Сказанное относится, главным образом, к положению в прозе, как в рамках, так и вне рамок Союза писателей. Вполне возможно, что картина, набросанная мной, не полна или неверна в деталях, но общий вид примерно таков. Я не был членом Союза писателей и не испытывал сколько-нибудь сильного желания им стать. Не из обскурантизма и не из-за высоких принципов, но потому что меня вполне устраивали те условия работы, в которых я находился, потому что сама работа отнимала довольно много времени и душевной энергии, и жалко было тратить остававшееся на хитросплетения внутреннеполитической жизни литературного мира. Я был членом профсоюза литераторов при Министерстве культуры, и профсоюзный билет более или менее ограждал меня от неприятностей, возможных для человека, не имеющего штампа с места работы в паспорте. Источником моего существования служили переводы, и в этой области я не испытывал никакого остракизма: работы всегда было слишком много — так много, что порой она мешала заниматься собственными делами, то есть сочинительством. Я зарабатывал около ста рублей в месяц, и этого для меня было достаточно.
Меня мало беспокоило, что стихи мои не печатаются. Прежде всего потому, что поэзия — это скорее подход к вещам, к жизни, а не типографская продукция. Разумеется, мне бывало приятно, когда мои стихи печатались, но мне гораздо интереснее было просто писать их и думать то, что я думал. Я не очень люблю параллели между видами искусства, но хочу сказать, что художнику приятней работать над картиной, чем слышать то, что ему о ней, вывешенной, говорят. Пусть даже и знатоки. Работа сама по себе куда интереснее, чем судьба продукта, в этом я расхожусь с Марксом. Как, в конце концов, можно представить себе торжество художника, особенно поэта? В чем оно должно выражаться? Цветы, прожекторы, поцелуй кинозвезды?

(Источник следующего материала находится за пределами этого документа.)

-- pv_equiv track=rewrite | github.com/LDN-reece/LandIntel | app/src/fetchers/boundaries.py | _find_name_column
-- ===== SOURCE A (Python) =====
-- from typing import Any
--
-- def _find_name_column(columns: Any) -> str | None:
--     """Return the most likely authority name column."""
--
--     lookup = {str(column).lower(): str(column) for column in columns}
--     for candidate in ("local_authority", "authority_name", "name", "lad23nm", "ca_name"):
--         if candidate in lookup:
--             return lookup[candidate]
--     for candidate, original in lookup.items():
--         if "name" in candidate:
--             return original
--     return None
-- ===== SOURCE B (Python) =====
-- def _find_name_column(columns):
--     """Return the most likely authority name column."""
--     lookup = {str(column).lower(): str(column) for column in columns}
--     rank = {"local_authority": 0, "authority_name": 1, "name": 2,
--             "lad23nm": 3, "ca_name": 4}
--     best = None  # (rank, original) with the smallest rank seen, first wins ties
--     for key, original in lookup.items():
--         r = rank.get(key)
--         if r is None:
--             if "name" not in key:
--                 continue
--             r = 5
--         if best is None or r < best[0]:
--             best = (r, original)
--     return None if best is None else best[1]
-- ===== Notes on version B (the rewrite author's own statement) =====
-- stated objective: alternative
-- what changed: A probes the dict for five priority candidates and then rescans the items for a 'name' substring; B builds a rank table and makes a single pass over the dict items, keeping the entry with the smallest rank (first wins ties).
import Mathlib
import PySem

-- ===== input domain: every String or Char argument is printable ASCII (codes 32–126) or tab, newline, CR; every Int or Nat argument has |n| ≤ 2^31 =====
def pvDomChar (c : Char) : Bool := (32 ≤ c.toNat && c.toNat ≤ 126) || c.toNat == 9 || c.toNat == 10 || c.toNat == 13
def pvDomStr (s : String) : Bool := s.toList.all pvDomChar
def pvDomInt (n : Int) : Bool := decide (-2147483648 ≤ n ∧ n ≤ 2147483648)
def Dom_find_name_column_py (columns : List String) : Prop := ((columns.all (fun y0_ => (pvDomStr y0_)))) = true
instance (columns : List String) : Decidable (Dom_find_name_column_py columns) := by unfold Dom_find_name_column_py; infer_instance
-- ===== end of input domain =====

-- B replaces A's two sequential scans (five dict probes, then a substring pass) by a single
-- pass over the dict items scoring each key with a rank table (objective: alternative decomposition).

-- shared by both ports: the dict comprehension {str(c).lower(): str(c) for c in columns}
def pvLookup (columns : List String) : PySem.Dict String String :=
  columns.foldl (fun d c => d.insert (PySem.Str.lower c) c) PySem.Dict.empty

-- ===== PORT A =====
def fncCandidates : List String :=
  ["local_authority", "authority_name", "name", "lad23nm", "ca_name"]

-- first loop of A: return lookup[candidate] for the first candidate present
def fncLoop1 (d : PySem.Dict String String) : List String → Option String
  | [] => none
  | c :: cs =>
    match d.get? c with
    | some v => some v
    | none => fncLoop1 d cs

-- second loop of A: first item whose key contains "name"
def fncLoop2 : List (String × String) → Option String
  | [] => none
  | (k, v) :: rest => if PySem.Str.isIn "name" k then some v else fncLoop2 rest

def find_name_column_py (columns : List String) : Option String :=
  let lookup := pvLookup columns
  match fncLoop1 lookup fncCandidates with
  | some v => some v
  | none => fncLoop2 lookup.items

-- ===== PORT B =====
def fncRank : PySem.Dict String Int :=
  PySem.Dict.ofList
    [("local_authority", 0), ("authority_name", 1), ("name", 2), ("lad23nm", 3), ("ca_name", 4)]

-- loop body of B: r = rank.get(key) (else 5 if "name" in key else skip); keep smaller rank
def fncRankOf (key : String) : Option Int :=
  match fncRank.get? key with
  | some r => some r
  | none => if PySem.Str.isIn "name" key then some 5 else none

def fncStep (best : Option (Int × String)) (kv : String × String) : Option (Int × String) :=
  match fncRankOf kv.1 with
  | none => best
  | some r =>
    match best with
    | none => some (r, kv.2)
    | some p => if r < p.1 then some (r, kv.2) else best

Я думаю, что торжеством Фроста было не присутствие на инаугурационной церемонии Джона Кеннеди, но день, когда он поставил точку в стихотворении «West-Running Вгоок»[31].

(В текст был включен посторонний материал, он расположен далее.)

-- pv_equiv track=rewrite | github.com/jiaqingxie/OmniGen | filter_double_bond_only.py | has_cc_double_bond
-- ===== SOURCE A (Python) =====
-- def has_cc_double_bond(smiles):
--     """
--     检查SMILES是否包含碳碳双键(C=C)
--     排除 C=O, C=N 等非碳碳双键
--     """
--     if not smiles:
--         return False
--
--     # 查找所有 = 的位置
--     i = 0
--     while i < len(smiles):
--         if smiles[i] == '=':
--             # 检查前后字符
--             if i > 0 and i < len(smiles) - 1:
--                 before = smiles[i-1]
--                 after = smiles[i+1]
--
--                 # 检查是否是 C=C
--                 if before.upper() == 'C' and after.upper() == 'C':
--                     # 排除 C(=O) 等情况
--                     if i > 1 and smiles[i-2] == '(':
--                         # 可能是 C(=O)，检查括号后的原子
--                         if after.upper() in ['O', 'N', 'S', 'P', 'F']:
--                             i += 1
--                             continue
--                     # 检查是否是 /C=C/ 或 \C=C\ (立体化学标记)
--                     if i > 1 and i < len(smiles) - 2:
--                         if (smiles[i-2] in ['/', '\\'] and smiles[i+2] in ['/', '\\']):
--                             return True
--                     # 其他 C=C 情况
--                     return True
--
--                 # 检查 [...]C=C 或 C=C[...] (方括号内的原子)
--                 if before == ']' and after.upper() == 'C':
--                     return True
--                 if before.upper() == 'C' and after == '[':
--                     return True
--
--         i += 1
--
--     return False
-- ===== SOURCE B (Python) =====
-- import re
--
-- # A's '=' neighbor scan reduces to one pattern search: an interior '=' whose
-- # neighbors form C=C (case-insensitive), ]=C, or C=[ — A's C(=O) exclusion is
-- # dead (it requires after to be both 'C' and in O/N/S/P/F) and its stereo
-- # branch also returns True.
-- _CC_RE = re.compile(r'[Cc]=[Cc]|\]=[Cc]|[Cc]=\[')
--
-- def has_cc_double_bond(smiles):
--     return bool(_CC_RE.search(smiles))
-- ===== Notes on version B (the rewrite author's own statement) =====
-- stated objective: idiomatic
-- what changed: A's manual index-by-index neighbor inspection around each '=' (with a dead C(=O)-exclusion branch and a redundant stereo branch) is replaced by a single regex search for the alternation [Cc]=[Cc]|\]=[Cc]|[Cc]=\[, returning whether it matches.
import Mathlib
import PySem

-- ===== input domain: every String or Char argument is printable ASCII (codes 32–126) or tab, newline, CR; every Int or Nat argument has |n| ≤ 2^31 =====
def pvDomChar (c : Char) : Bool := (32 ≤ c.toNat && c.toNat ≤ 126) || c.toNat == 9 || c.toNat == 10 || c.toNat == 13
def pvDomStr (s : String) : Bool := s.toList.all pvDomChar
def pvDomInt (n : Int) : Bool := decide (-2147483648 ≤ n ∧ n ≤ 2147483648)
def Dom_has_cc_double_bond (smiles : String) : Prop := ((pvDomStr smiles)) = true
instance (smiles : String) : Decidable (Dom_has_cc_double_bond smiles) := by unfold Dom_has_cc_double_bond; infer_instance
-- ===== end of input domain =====

-- B replaces A's manual neighbor inspection around each '=' by one regex-style
-- pattern search ([Cc]=[Cc] | ]=[Cc] | [Cc]=[ ), ported as a 3-char window scan.

-- ===== PORT A =====
-- literal transliteration of A's while-loop over indices; indexing via List.getD
-- (every access is guarded in range by the same conditions Python checks first)
def aLoop (cs : List Char) (i : Nat) : Bool :=
  if hi : i < cs.length then
    if cs.getD i ' ' = '=' then
      if 0 < i ∧ i < cs.length - 1 then
        let before := cs.getD (i - 1) ' '
        let after := cs.getD (i + 1) ' '
        if PySem.Chars.upperChar before = 'C' ∧ PySem.Chars.upperChar after = 'C' then
          -- C(=O)-style exclusion, then stereo /C=C/ check, then plain C=C
          if (1 < i ∧ cs.getD (i - 2) ' ' = '(') ∧
              PySem.Chars.upperChar after ∈ (['O', 'N', 'S', 'P', 'F'] : List Char) then
            aLoop cs (i + 1)
          else if (1 < i ∧ i < cs.length - 2) ∧
              (cs.getD (i - 2) ' ' ∈ (['/', '\\'] : List Char) ∧
               cs.getD (i + 2) ' ' ∈ (['/', '\\'] : List Char)) then
            true
          else
            true
        else if before = ']' ∧ PySem.Chars.upperChar after = 'C' then
          true
        else if PySem.Chars.upperChar before = 'C' ∧ after = '[' then
          true
        else
          aLoop cs (i + 1)
      else
        aLoop cs (i + 1)
    else
      aLoop cs (i + 1)
  else
    false
termination_by cs.length - i

def has_cc_double_bond (smiles : String) : Bool :=
  if smiles.toList = [] then false else aLoop smiles.toList 0

-- ===== PORT B =====
-- character class [Cc]
def reClassC (c : Char) : Bool := c = 'C' || c = 'c'

-- one alternative of the pattern at a 3-char window: [Cc]=[Cc] | \]=[Cc] | [Cc]=\[
def reTriple (a b c : Char) : Bool :=
  (reClassC a && b = '=' && reClassC c) ||
  (a = ']' && b = '=' && reClassC c) ||
  (reClassC a && b = '=' && c = '[')

-- re.search: try the pattern at every start position
def reSearch : List Char → Bool
  | a :: b :: c :: rest => reTriple a b c || reSearch (b :: c :: rest)
  | _ => false

def has_cc_double_bond_alt (smiles : String) : Bool :=
  reSearch smiles.toList

-- ===== PRECONDITION & SPEC =====
def Spec_has_cc_double_bond (smiles : String) (out : Bool) : Prop := out = has_cc_double_bond_alt smiles
instance (smiles : String) (out : Bool) : Decidable (Spec_has_cc_double_bond smiles out) := by unfold Spec_has_cc_double_bond; infer_instance

-- ===== CLAIM (what is proved, stated in full; the proofs are below) =====
def Claim_equal_has_cc_double_bond : Prop := ∀ (smiles : String), Dom_has_cc_double_bond smiles → Spec_has_cc_double_bond smiles (has_cc_double_bond smiles)

-- ===== LEMMAS AND PROOFS =====

theorem char_toNat_inj {a b : Char} (h : a.toNat = b.toNat) : a = b :=
  Char.ext (UInt32.toNat_inj.mp h)

theorem upper_eq_C (c : Char) : (PySem.Chars.upperChar c = 'C') ↔ (c = 'C' ∨ c = 'c') := by
  unfold PySem.Chars.upperChar PySem.Chars.islower
  by_cases h : ('a' ≤ c ∧ c ≤ 'z')
  · obtain ⟨h1, h2⟩ := h
    have h1' : (97 : Nat) ≤ c.toNat := by
      rw [Char.le_def, UInt32.le_iff_toNat_le] at h1; exact h1
    have h2' : c.toNat ≤ 122 := by
      rw [Char.le_def, UInt32.le_iff_toNat_le] at h2; exact h2
    have hv : (c.toNat - 32).isValidChar := Or.inl (by omega)
    rw [if_pos (by simp [h1, h2])]
    have hn : (Char.ofNat (c.toNat - 32)).toNat = c.toNat - 32 := by
      simp only [Char.ofNat, dif_pos hv]
      exact Char.toNat_ofNatAux hv
    constructor
    · intro hh
      have hx : (Char.ofNat (c.toNat - 32)).toNat = ('C' : Char).toNat := by rw [hh]
      rw [hn, show ('C' : Char).toNat = 67 from rfl] at hx
      right
      apply char_toNat_inj
      rw [show ('c' : Char).toNat = 99 from rfl]
      omega
    · rintro (rfl | rfl)
      · exact absurd h1' (by decide)
      · decide
  · rw [if_neg (by simpa using fun ha hz => h ⟨ha, hz⟩)]
    constructor
    · exact Or.inl
    · rintro (rfl | rfl)
      · rfl
      · exact absurd ⟨by decide, by decide⟩ h

theorem classC_iff (c : Char) : reClassC c = true ↔ PySem.Chars.upperChar c = 'C' := by
  rw [upper_eq_C]; simp [reClassC]

theorem reSearch_short (l : List Char) (h : l.length ≤ 2) : reSearch l = false := by
  match l with
  | [] => rfl
  | [_] => rfl
  | [_, _] => rfl
  | _ :: _ :: _ :: _ => simp at h

-- the body of A's '='-branch equals "pattern matches here OR keep scanning"
theorem scanBody (P Q : Prop) [Decidable P] [Decidable Q] (a c : Char) (k : Bool) :
    (if PySem.Chars.upperChar a = 'C' ∧ PySem.Chars.upperChar c = 'C' then
       if P ∧ PySem.Chars.upperChar c ∈ (['O', 'N', 'S', 'P', 'F'] : List Char) then k
       else if Q then true
       else true
     else if a = ']' ∧ PySem.Chars.upperChar c = 'C' then true
     else if PySem.Chars.upperChar a = 'C' ∧ c = '[' then true
     else k) = (reTriple a '=' c || k) := by
  by_cases hb : PySem.Chars.upperChar a = 'C' <;> by_cases ha : PySem.Chars.upperChar c = 'C'
  · rw [if_pos ⟨hb, ha⟩, if_neg (by rw [ha]; rintro ⟨-, hm⟩; simp at hm),
      show reTriple a '=' c = true by
        simp [reTriple, (classC_iff a).mpr hb, (classC_iff c).mpr ha]]
    simp
  · rw [if_neg (by rintro ⟨-, h⟩; exact ha h), if_neg (by rintro ⟨-, h⟩; exact ha h)]
    have hcC : reClassC c = false := by
      rcases hrc : reClassC c with _ | _
      · rfl
      · exact absurd ((classC_iff c).mp hrc) ha
    by_cases hc : c = '['
    · rw [if_pos ⟨hb, hc⟩,
        show reTriple a '=' c = true by simp [reTriple, (classC_iff a).mpr hb, hc]]
      simp
    · rw [if_neg (by rintro ⟨-, h⟩; exact hc h),
        show reTriple a '=' c = false by simp [reTriple, hcC, hc]]
      simp
  · rw [if_neg (by rintro ⟨h, -⟩; exact hb h)]
    have haC : reClassC a = false := by
      rcases hrc : reClassC a with _ | _
      · rfl
      · exact absurd ((classC_iff a).mp hrc) hb
    by_cases hj : a = ']'
    · rw [if_pos ⟨hj, ha⟩,
        show reTriple a '=' c = true by simp [reTriple, hj, (classC_iff c).mpr ha]]
      simp
    · rw [if_neg (by rintro ⟨h, -⟩; exact hj h), if_neg (by rintro ⟨h, -⟩; exact hb h),
        show reTriple a '=' c = false by simp [reTriple, haC, hj]]
      simp
  · rw [if_neg (by rintro ⟨h, -⟩; exact hb h), if_neg (by rintro ⟨-, h⟩; exact ha h),
      if_neg (by rintro ⟨h, -⟩; exact hb h)]
    have haC : reClassC a = false := by
      rcases hrc : reClassC a with _ | _
      · rfl
      · exact absurd ((classC_iff a).mp hrc) hb
    by_cases hj : a = ']'
    · rw [show reTriple a '=' c = false by
        simp [reTriple, haC]
        rcases hrc : reClassC c with _ | _
        · simp
        · exact absurd ((classC_iff c).mp hrc) ha]
      simp
    · rw [show reTriple a '=' c = false by
        simp [reTriple, haC, hj]]
      simp

theorem aLoop_eq_reSearch (cs : List Char) :
    ∀ n i, 1 ≤ i → cs.length - i ≤ n → aLoop cs i = reSearch (cs.drop (i - 1)) := by
  intro n
  induction n with
  | zero =>
    intro i h1 hle
    rw [aLoop, dif_neg (by omega)]
    rw [reSearch_short _ (by simp; omega)]
  | succ n ih =>
    intro i h1 hle
    by_cases hi : i < cs.length
    · have hgi : cs.getD i ' ' = cs[i] := List.getD_eq_getElem cs ' ' hi
      have hgm : cs.getD (i - 1) ' ' = cs[i - 1]'(by omega) := List.getD_eq_getElem cs ' ' (by omega)
      have e1 : cs.drop (i - 1) = cs[i - 1]'(by omega) :: cs.drop i :=
        (List.drop_eq_getElem_cons (by omega)).trans (by rw [Nat.sub_add_cancel h1])
      have e2 : cs.drop i = cs[i] :: cs.drop (i + 1) := List.drop_eq_getElem_cons hi
      have ih' : aLoop cs (i + 1) = reSearch (cs.drop i) := by
        have := ih (i + 1) (by omega) (by omega)
        simpa using this
      by_cases h2 : i + 1 < cs.length
      · have hgp : cs.getD (i + 1) ' ' = cs[i + 1] := List.getD_eq_getElem cs ' ' h2
        have e3 : cs.drop (i + 1) = cs[i + 1] :: cs.drop (i + 2) := List.drop_eq_getElem_cons h2
        have hr : reSearch (cs.drop (i - 1)) =
            (reTriple (cs[i - 1]'(by omega)) cs[i] cs[i + 1] || reSearch (cs.drop i)) := by
          conv_lhs => rw [e1, e2, e3]
          rw [reSearch, ← e3, ← e2]
        rw [aLoop, dif_pos hi, hgi, hgm, hgp]
        by_cases hEq : cs[i] = '='
        · rw [if_pos hEq, if_pos ⟨h1, by omega⟩]
          simp only []
          rw [scanBody, hr, ih', hEq]
        · rw [if_neg hEq, ih', hr,
            show reTriple (cs[i - 1]'(by omega)) cs[i] cs[i + 1] = false by
              simp [reTriple, hEq]]
          simp
      · have hint : ¬(0 < i ∧ i < cs.length - 1) := by omega
        rw [aLoop, dif_pos hi, if_neg hint, ite_self, ih',
          reSearch_short (cs.drop i) (by simp; omega),
          reSearch_short (cs.drop (i - 1)) (by simp; omega)]
    · rw [aLoop, dif_neg hi, reSearch_short _ (by simp; omega)]

theorem ports_agree (s : String) : has_cc_double_bond s = has_cc_double_bond_alt s := by
  unfold has_cc_double_bond has_cc_double_bond_alt
  by_cases h : s.toList = []
  · rw [if_pos h, h]; rfl
  · rw [if_neg h]
    have hlen : 0 < s.toList.length := List.length_pos_iff.mpr h
    have hint : ¬((0 : Nat) < 0 ∧ 0 < s.toList.length - 1) := by omega
    have h0 : aLoop s.toList 0 = aLoop s.toList 1 := by
      rw [aLoop, dif_pos hlen, if_neg hint, ite_self]
    rw [h0, aLoop_eq_reSearch s.toList (s.toList.length - 1) 1 le_rfl (by omega)]
    simp

-- ===== VERDICT (by name: the statement is the Claim_ definition above) =====
theorem has_cc_double_bond_spec : Claim_equal_has_cc_double_bond := by
  intro s _
  unfold Spec_has_cc_double_bond
  exact ports_agree s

Ибо у искусства нет внешнего измерения. Оно всегда индивидуально: в момент созидания — художником, в момент потребления (восприятия) — зрителем. Оно не нуждается в посредниках и даже, когда труд окончен, чуждо автору. Автору можно сказать спасибо, но можно и не говорить: максимум — созидание, а не награда за него. Я любил заниматься своим делом, и если за это даже приходилось расплачиваться кое-какими неприятностями — что ж, я всегда был более или менее готов. Готов и сейчас. Разница между положением писателя на Востоке и на Западе, по сути дела, не слишком велика. И там, и здесь он пытается прошибить лбом довольно толстую стену. В первом случае стена реагирует на малейшее головы к ней прикосновение таким образом, что это угрожает физическому состоянию писателя. Во втором — стена хранит молчание, и это угрожает состоянию психическому. Я, правду сказать, не знаю, что страшнее. Хуже всего, когда имеет место сочетание, а для многих из нас оно существовало.

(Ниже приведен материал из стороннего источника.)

-- pv_equiv track=rewrite | github.com/sahaib9747/Problem-Solving-Solutions | URI/page_1/1187.py | topArea
-- ===== SOURCE A (Python) =====
-- def topArea(array, row=0, col=1, topSum=0):
--     if row == 5:
--         return topSum
--     elif col == (11 - row):
--         row += 1
--         col = (row + 1)
--     else:
--         topSum = array[row][col]
--         col += 1
--     return topSum + topArea(array, row, col)
-- ===== SOURCE B (Python) =====
-- def topArea(array, row=0, col=1, topSum=0):
--     # Row-wise sweep of the triangular region: row r contributes columns
--     # r+1 .. 10-r, except the starting row, which begins at the given col.
--     total = topSum
--     r = row
--     while r != 5:
--         start = col if r == row else r + 1
--         for c in range(start, 11 - r):
--             total += array[r][c]
--         r += 1
--     return total
-- ===== Notes on version B (the rewrite author's own statement) =====
-- stated objective: simpler
-- what changed: A's cell-by-cell right-fold recursion (one call and one branch per cell, re-passing an accumulator the recursive call resets) is replaced by a row-wise while loop that adds each row's whole column range into one running total seeded with topSum.
-- intended difference: On calls that start mid-row with a nonzero accumulator (topSum != 0, row != 5, col != 11-row) A's first step overwrites topSum with a cell value and silently drops the passed-in accumulator, returning only the region sum; B returns topSum + region sum, which is what an accumulator parameter is for. — e.g. on topArea([[9, 9], [8, 8], [7, 7], [6, 6], [1, 2, 3, 4, 5, 6, 7, 8]], 4, 5, 1): A returns 13, B returns 14
import Mathlib
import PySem

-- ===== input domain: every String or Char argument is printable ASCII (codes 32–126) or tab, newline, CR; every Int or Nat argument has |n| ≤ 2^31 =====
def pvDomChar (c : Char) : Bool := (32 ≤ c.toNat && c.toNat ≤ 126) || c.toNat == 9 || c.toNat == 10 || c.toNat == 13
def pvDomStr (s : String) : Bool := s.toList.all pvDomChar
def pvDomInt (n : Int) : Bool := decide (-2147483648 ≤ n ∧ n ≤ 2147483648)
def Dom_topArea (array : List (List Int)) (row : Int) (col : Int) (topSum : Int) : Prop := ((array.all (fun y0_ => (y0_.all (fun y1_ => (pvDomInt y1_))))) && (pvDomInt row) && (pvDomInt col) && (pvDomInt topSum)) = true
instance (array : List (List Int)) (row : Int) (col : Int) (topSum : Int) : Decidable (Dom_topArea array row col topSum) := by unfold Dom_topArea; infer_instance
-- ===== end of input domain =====

-- B replaces A's cell-by-cell right-fold recursion by a row-wise while loop adding
-- each row's column range into one running total seeded with topSum (objective: simpler); on
-- mid-row starts with topSum ≠ 0 the two differ on purpose (see D_topArea below).

-- array[row][col], Python indexing; 0 stands for the IndexError case, which Pre_ excludes
def pvCell (array : List (List Int)) (r c : Int) : Int :=
  ((PySem.List.pyGet? array r).bind (fun xs => PySem.List.pyGet? xs c)).getD 0

-- ===== PORT A =====
-- fuel is only a totality guard for A's recursion (Python would recurse forever /
-- raise when col overshoots the 11-row boundary); Pre_ inputs never exhaust it
def pvFuel (row col : Int) : Nat :=
  ((5 - row).toNat + 1) * ((5 - row).toNat + 1) + (11 - row - col).toNat + 8

-- literal transliteration of A's recursion (the recursive call passes topSum's default 0)
def topAreaGo : Nat → List (List Int) → Int → Int → Int → Int
  | 0, _, _, _, topSum => topSum
  | fuel + 1, array, row, col, topSum =>
    if row = 5 then topSum
    else if col = 11 - row then topSum + topAreaGo fuel array (row + 1) (row + 2) 0
    else pvCell array row col + topAreaGo fuel array row (col + 1) 0

def topArea (array : List (List Int)) (row : Int) (col : Int) (topSum : Int) : Int :=
  topAreaGo (pvFuel row col) array row col topSum

-- ===== PORT B =====
-- Source B's 'while r != 5' row sweep; its fuel (5-row)+1 covers every terminating run
-- (for row > 5 the Python while-loop never exits; those inputs are outside Pre_)
def topAreaLoopB (fuel : Nat) (array : List (List Int)) (row col : Int) (r : Int) (total : Int) : Int :=
  match fuel with
  | 0 => total
  | fuel + 1 =>
    if r = 5 then total
    else topAreaLoopB fuel array row col (r + 1)
      ((PySem.List.pyRange (if r = row then col else r + 1) (11 - r) 1).foldl
        (fun t c => t + pvCell array r c) total)

def topArea_alt (array : List (List Int)) (row : Int) (col : Int) (topSum : Int) : Int :=
  topAreaLoopB ((5 - row).toNat + 1) array row col row topSum

-- ===== PRECONDITION & SPEC =====
-- starting position s in row r is traversable: either the row is skipped at once
-- (s = 11 - r) or it exists and every visited index s .. 10-r is in Python range
def pvRowOk (array : List (List Int)) (r s : Int) : Bool :=
  decide (s = 11 - r) ||
  (decide (s < 11 - r) &&
    (match PySem.List.pyGet? array r with
     | some xs => decide (-(xs.length : Int) ≤ s ∧ 11 - r ≤ (xs.length : Int))
     | none => false))

-- exactly the inputs on which the Python A returns (everywhere else it raises
-- IndexError or RecursionError: row > 5, a start column past the 11-row boundary,
-- or a visited index out of range; -(len)-1 ≤ row is implied by the tail-row
-- conditions and only makes Pre_ cheap to decide)
def Pre_topArea (array : List (List Int)) (row : Int) (col : Int) (topSum : Int) : Prop :=
  row = 5 ∨ (row < 5 ∧ -(array.length : Int) - 1 ≤ row ∧ pvRowOk array row col = true ∧
    ∀ r ∈ PySem.List.pyRange (row + 1) 5 1, pvRowOk array r (r + 1) = true)

instance (array : List (List Int)) (row : Int) (col : Int) (topSum : Int) : Decidable (Pre_topArea array row col topSum) := by
  unfold Pre_topArea; infer_instance

def pvWitness_topArea : List (List Int) × Int × Int × Int :=
  ([[9, 9], [8, 8], [7, 7], [6, 6], [1, 2, 3, 4, 5, 6, 7, 8]], 4, 5, 0)

-- On calls that start mid-row with a nonzero accumulator (topSum ≠ 0, row ≠ 5, col ≠ 11-row)
-- A's first step overwrites topSum with a cell value and silently drops the passed-in
-- accumulator, returning only the region sum; B returns topSum + region sum, which is
-- what an accumulator parameter is for.
def D_topArea (array : List (List Int)) (row : Int) (col : Int) (topSum : Int) : Prop :=
  topSum ≠ 0 ∧ row ≠ 5 ∧ col ≠ 11 - row

instance (array : List (List Int)) (row : Int) (col : Int) (topSum : Int) : Decidable (D_topArea array row col topSum) := by
  unfold D_topArea; infer_instance

def Spec_topArea (array : List (List Int)) (row : Int) (col : Int) (topSum : Int) (out : Int) : Prop := ¬ D_topArea array row col topSum → out = topArea_alt array row col topSum
instance (array : List (List Int)) (row : Int) (col : Int) (topSum : Int) (out : Int) : Decidable (Spec_topArea array row col topSum out) := by unfold Spec_topArea; infer_instance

Говоря «нас», я имею в виду большую группу литераторов послевоенного поколения, точнее — так называемое «поколение 56-го года». Это поколение, для которого первым криком жизни было венгерское восстание. Боль, шок, горе, стыд за собственное бессилие — не знаю, как назвать этот комплекс чувств, которые тогда мы испытали и с которых началась наша сознательная жизнь. Ничего подобного мы уже больше не испытывали, даже в августе 1968-го. Это была трагедия не только политического свойства: как и всякая настоящая трагедия, она носила еще и метафизический характер. Мы довольно быстро поняли, что дело не в политике, но в миропорядке, и — каждый по-своему — миропорядок этот стали исследовать. Так возникла наша литература, судьба которой оформила характер и наших личных судеб. С течением времени местоимение «мы» распалось и превратилось в скромную цифру нескольких сильных «я». И каждое из этих «я» пошло своим длинным, извилистым и, во всяком случае, очень тяжелым путем к собственной реализации. Каждое «я» прошло через поиски собственного стиля, собственной философии, через сомнение в своих силах и через сознание собственной значительности, через личные трагедии и через искус капитуляции. Одни приняли статус-кво, другие сели в сумасшедший дом, третьи занялись литературной поденщиной, четвертые ударились в мистицизм, пятые замкнулись в самих себе, в башне из херовой кости. Осталось несколько человек, благодаря душевной твердости которых сейчас, сидя за тридевять земель от них, я чувствую, что за литературу на русском языке можно быть более или менее спокойным.